YOUR GOAL:
Could you copy out all of the entries exactly?

RECORDS SHOWN:
Segment Open

-- pv_equiv track=rewrite | github.com/Frashmeat/AgentForSTS2 | backend/app/modules/planning/application/execution_bundles.py | _collect_component
-- ===== SOURCE A (Python) =====
-- def _collect_component(start_id: str, neighbors: dict[str, set[str]], visited: set[str]) -> list[str]:
--     queue = [start_id]
--     component: list[str] = []
--     while queue:
--         current = queue.pop()
--         if current in visited:
--             continue
--         visited.add(current)
--         component.append(current)
--         queue.extend(sorted(neighbors[current] - visited))
--     return component
-- ===== SOURCE B (Python) =====
-- def _collect_component(start_id: str, neighbors: dict[str, set[str]], visited: set[str]) -> list[str]:
--     component: list[str] = []
--
--     def visit(node: str) -> None:
--         if node in visited:
--             return
--         visited.add(node)
--         component.append(node)
--         for nxt in sorted(neighbors[node], reverse=True):
--             visit(nxt)
--
--     visit(start_id)
--     return component
-- ===== Notes on version B (the rewrite author's own statement) =====
-- stated objective: alternative
-- what changed: Replaces A's explicit-stack loop (pop from a mutable queue, push the ascending-sorted unvisited neighbors) with a recursive DFS helper visit(node) that skips visited nodes and recurses over the neighbors in descending sorted order.
import Mathlib
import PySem

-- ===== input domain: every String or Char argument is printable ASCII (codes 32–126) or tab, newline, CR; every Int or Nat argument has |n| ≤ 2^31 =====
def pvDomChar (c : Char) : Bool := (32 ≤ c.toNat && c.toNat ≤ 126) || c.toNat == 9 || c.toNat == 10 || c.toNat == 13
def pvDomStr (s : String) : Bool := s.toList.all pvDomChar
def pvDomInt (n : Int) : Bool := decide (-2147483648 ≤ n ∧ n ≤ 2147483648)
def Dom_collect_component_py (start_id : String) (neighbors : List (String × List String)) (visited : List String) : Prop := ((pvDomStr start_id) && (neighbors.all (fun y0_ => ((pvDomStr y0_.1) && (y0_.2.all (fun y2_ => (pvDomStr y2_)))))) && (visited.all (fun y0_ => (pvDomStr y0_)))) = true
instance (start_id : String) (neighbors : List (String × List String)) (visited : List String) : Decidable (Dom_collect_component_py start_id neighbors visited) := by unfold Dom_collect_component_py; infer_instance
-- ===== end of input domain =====

-- B re-implements A's explicit-stack loop as a recursive DFS helper (descending neighbor order);
-- both mutate `visited` identically in Python (same elements added); equivalence proved for the return value.

-- ===== PORT A =====
-- A's while-loop over the explicit stack, with a fuel guard that only makes the loop total:
-- each pop consumes either a stale stack entry or an unvisited key, so the chosen fuel is never
-- exhausted on inputs satisfying Pre_ (proved below in pvMain).
def pyloopA (neighbors : List (String × List String)) : Nat → List String → List String → List String → List String
  | 0, _, _, component => component
  | fuel+1, queue, visited, component =>
    if h : queue = [] then component            -- while queue:
    else
      let current := queue.getLast h            -- current = queue.pop()
      let rest := queue.dropLast
      if PySem.Set.contains visited current then pyloopA neighbors fuel rest visited component
      else
        let visited' := PySem.Set.add visited current
        let component' := component ++ [current]
        -- queue.extend(sorted(neighbors[current] - visited)); a missing key is Python's KeyError,
        -- excluded by Pre_ (getD's [] is never used inside Pre_)
        let pushes := PySem.List.sorted
          (PySem.Set.diff (PySem.Set.ofList ((PySem.Dict.mk neighbors).getD current [])) visited')
          (fun x => x) false
        pyloopA neighbors fuel (rest ++ pushes) visited' component'

def collect_component_py (start_id : String) (neighbors : List (String × List String)) (visited : List String) : List String :=
  pyloopA neighbors (((neighbors.map (fun p => p.2.length)).sum + 1) * (neighbors.length + 1) + 1) [start_id] visited []

-- ===== PORT B =====
-- B's recursive `visit(node)` threading the state (visited, component); fuel bounds the recursion
-- DEPTH (each level marks a fresh key visited, so depth never exceeds the number of keys + 1).
def pyvisitB (neighbors : List (String × List String)) : Nat → String → List String × List String → List String × List String
  | 0, _, st => st
  | fuel+1, node, st =>
    if PySem.Set.contains st.1 node then st     -- if node in visited: return
    else
      let st' := (PySem.Set.add st.1 node, st.2 ++ [node])
      -- for nxt in sorted(neighbors[node], reverse=True): visit(nxt)   (KeyError excluded by Pre_)
      (PySem.List.sorted (PySem.Set.ofList ((PySem.Dict.mk neighbors).getD node [])) (fun x => x) true).foldl
        (fun acc nxt => pyvisitB neighbors fuel nxt acc) st'

def collect_component_py_alt (start_id : String) (neighbors : List (String × List String)) (visited : List String) : List String :=
  (pyvisitB neighbors (neighbors.length + 2) start_id (visited, [])).2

Segment Closed

OUTPUT OF THE TASK:
-- pv_equiv track=rewrite | github.com/Frashmeat/AgentForSTS2 | backend/app/modules/planning/application/execution_bundles.py | _collect_component
-- ===== SOURCE A (Python) =====
-- def _collect_component(start_id: str, neighbors: dict[str, set[str]], visited: set[str]) -> list[str]:
--     queue = [start_id]
--     component: list[str] = []
--     while queue:
--         current = queue.pop()
--         if current in visited:
--             continue
--         visited.add(current)
--         component.append(current)
--         queue.extend(sorted(neighbors[current] - visited))
--     return component
-- ===== SOURCE B (Python) =====
-- def _collect_component(start_id: str, neighbors: dict[str, set[str]], visited: set[str]) -> list[str]:
--     component: list[str] = []
--
--     def visit(node: str) -> None:
--         if node in visited:
--             return
--         visited.add(node)
--         component.append(node)
--         for nxt in sorted(neighbors[node], reverse=True):
--             visit(nxt)
--
--     visit(start_id)
--     return component
-- ===== Notes on version B (the rewrite author's own statement) =====
-- stated objective: alternative
-- what changed: Replaces A's explicit-stack loop (pop from a mutable queue, push the ascending-sorted unvisited neighbors) with a recursive DFS helper visit(node) that skips visited nodes and recurses over the neighbors in descending sorted order.
import Mathlib
import PySem

-- ===== input domain: every String or Char argument is printable ASCII (codes 32–126) or tab, newline, CR; every Int or Nat argument has |n| ≤ 2^31 =====
def pvDomChar (c : Char) : Bool := (32 ≤ c.toNat && c.toNat ≤ 126) || c.toNat == 9 || c.toNat == 10 || c.toNat == 13
def pvDomStr (s : String) : Bool := s.toList.all pvDomChar
def pvDomInt (n : Int) : Bool := decide (-2147483648 ≤ n ∧ n ≤ 2147483648)
def Dom_collect_component_py (start_id : String) (neighbors : List (String × List String)) (visited : List String) : Prop := ((pvDomStr start_id) && (neighbors.all (fun y0_ => ((pvDomStr y0_.1) && (y0_.2.all (fun y2_ => (pvDomStr y2_)))))) && (visited.all (fun y0_ => (pvDomStr y0_)))) = true
instance (start_id : String) (neighbors : List (String × List String)) (visited : List String) : Decidable (Dom_collect_component_py start_id neighbors visited) := by unfold Dom_collect_component_py; infer_instance
-- ===== end of input domain =====

-- B re-implements A's explicit-stack loop as a recursive DFS helper (descending neighbor order);
-- both mutate `visited` identically in Python (same elements added); equivalence proved for the return value.

-- ===== PORT A =====
-- A's while-loop over the explicit stack, with a fuel guard that only makes the loop total:
-- each pop consumes either a stale stack entry or an unvisited key, so the chosen fuel is never
-- exhausted on inputs satisfying Pre_ (proved below in pvMain).
def pyloopA (neighbors : List (String × List String)) : Nat → List String → List String → List String → List String
  | 0, _, _, component => component
  | fuel+1, queue, visited, component =>
    if h : queue = [] then component            -- while queue:
    else
      let current := queue.getLast h            -- current = queue.pop()
      let rest := queue.dropLast
      if PySem.Set.contains visited current then pyloopA neighbors fuel rest visited component
      else
        let visited' := PySem.Set.add visited current
        let component' := component ++ [current]
        -- queue.extend(sorted(neighbors[current] - visited)); a missing key is Python's KeyError,
        -- excluded by Pre_ (getD's [] is never used inside Pre_)
        let pushes := PySem.List.sorted
          (PySem.Set.diff (PySem.Set.ofList ((PySem.Dict.mk neighbors).getD current [])) visited')
          (fun x => x) false
        pyloopA neighbors fuel (rest ++ pushes) visited' component'

def collect_component_py (start_id : String) (neighbors : List (String × List String)) (visited : List String) : List String :=
  pyloopA neighbors (((neighbors.map (fun p => p.2.length)).sum + 1) * (neighbors.length + 1) + 1) [start_id] visited []

-- ===== PORT B =====
-- B's recursive `visit(node)` threading the state (visited, component); fuel bounds the recursion
-- DEPTH (each level marks a fresh key visited, so depth never exceeds the number of keys + 1).
def pyvisitB (neighbors : List (String × List String)) : Nat → String → List String × List String → List String × List String
  | 0, _, st => st
  | fuel+1, node, st =>
    if PySem.Set.contains st.1 node then st     -- if node in visited: return
    else
      let st' := (PySem.Set.add st.1 node, st.2 ++ [node])
      -- for nxt in sorted(neighbors[node], reverse=True): visit(nxt)   (KeyError excluded by Pre_)
      (PySem.List.sorted (PySem.Set.ofList ((PySem.Dict.mk neighbors).getD node [])) (fun x => x) true).foldl
        (fun acc nxt => pyvisitB neighbors fuel nxt acc) st'

def collect_component_py_alt (start_id : String) (neighbors : List (String × List String)) (visited : List String) : List String :=
  (pyvisitB neighbors (neighbors.length + 2) start_id (visited, [])).2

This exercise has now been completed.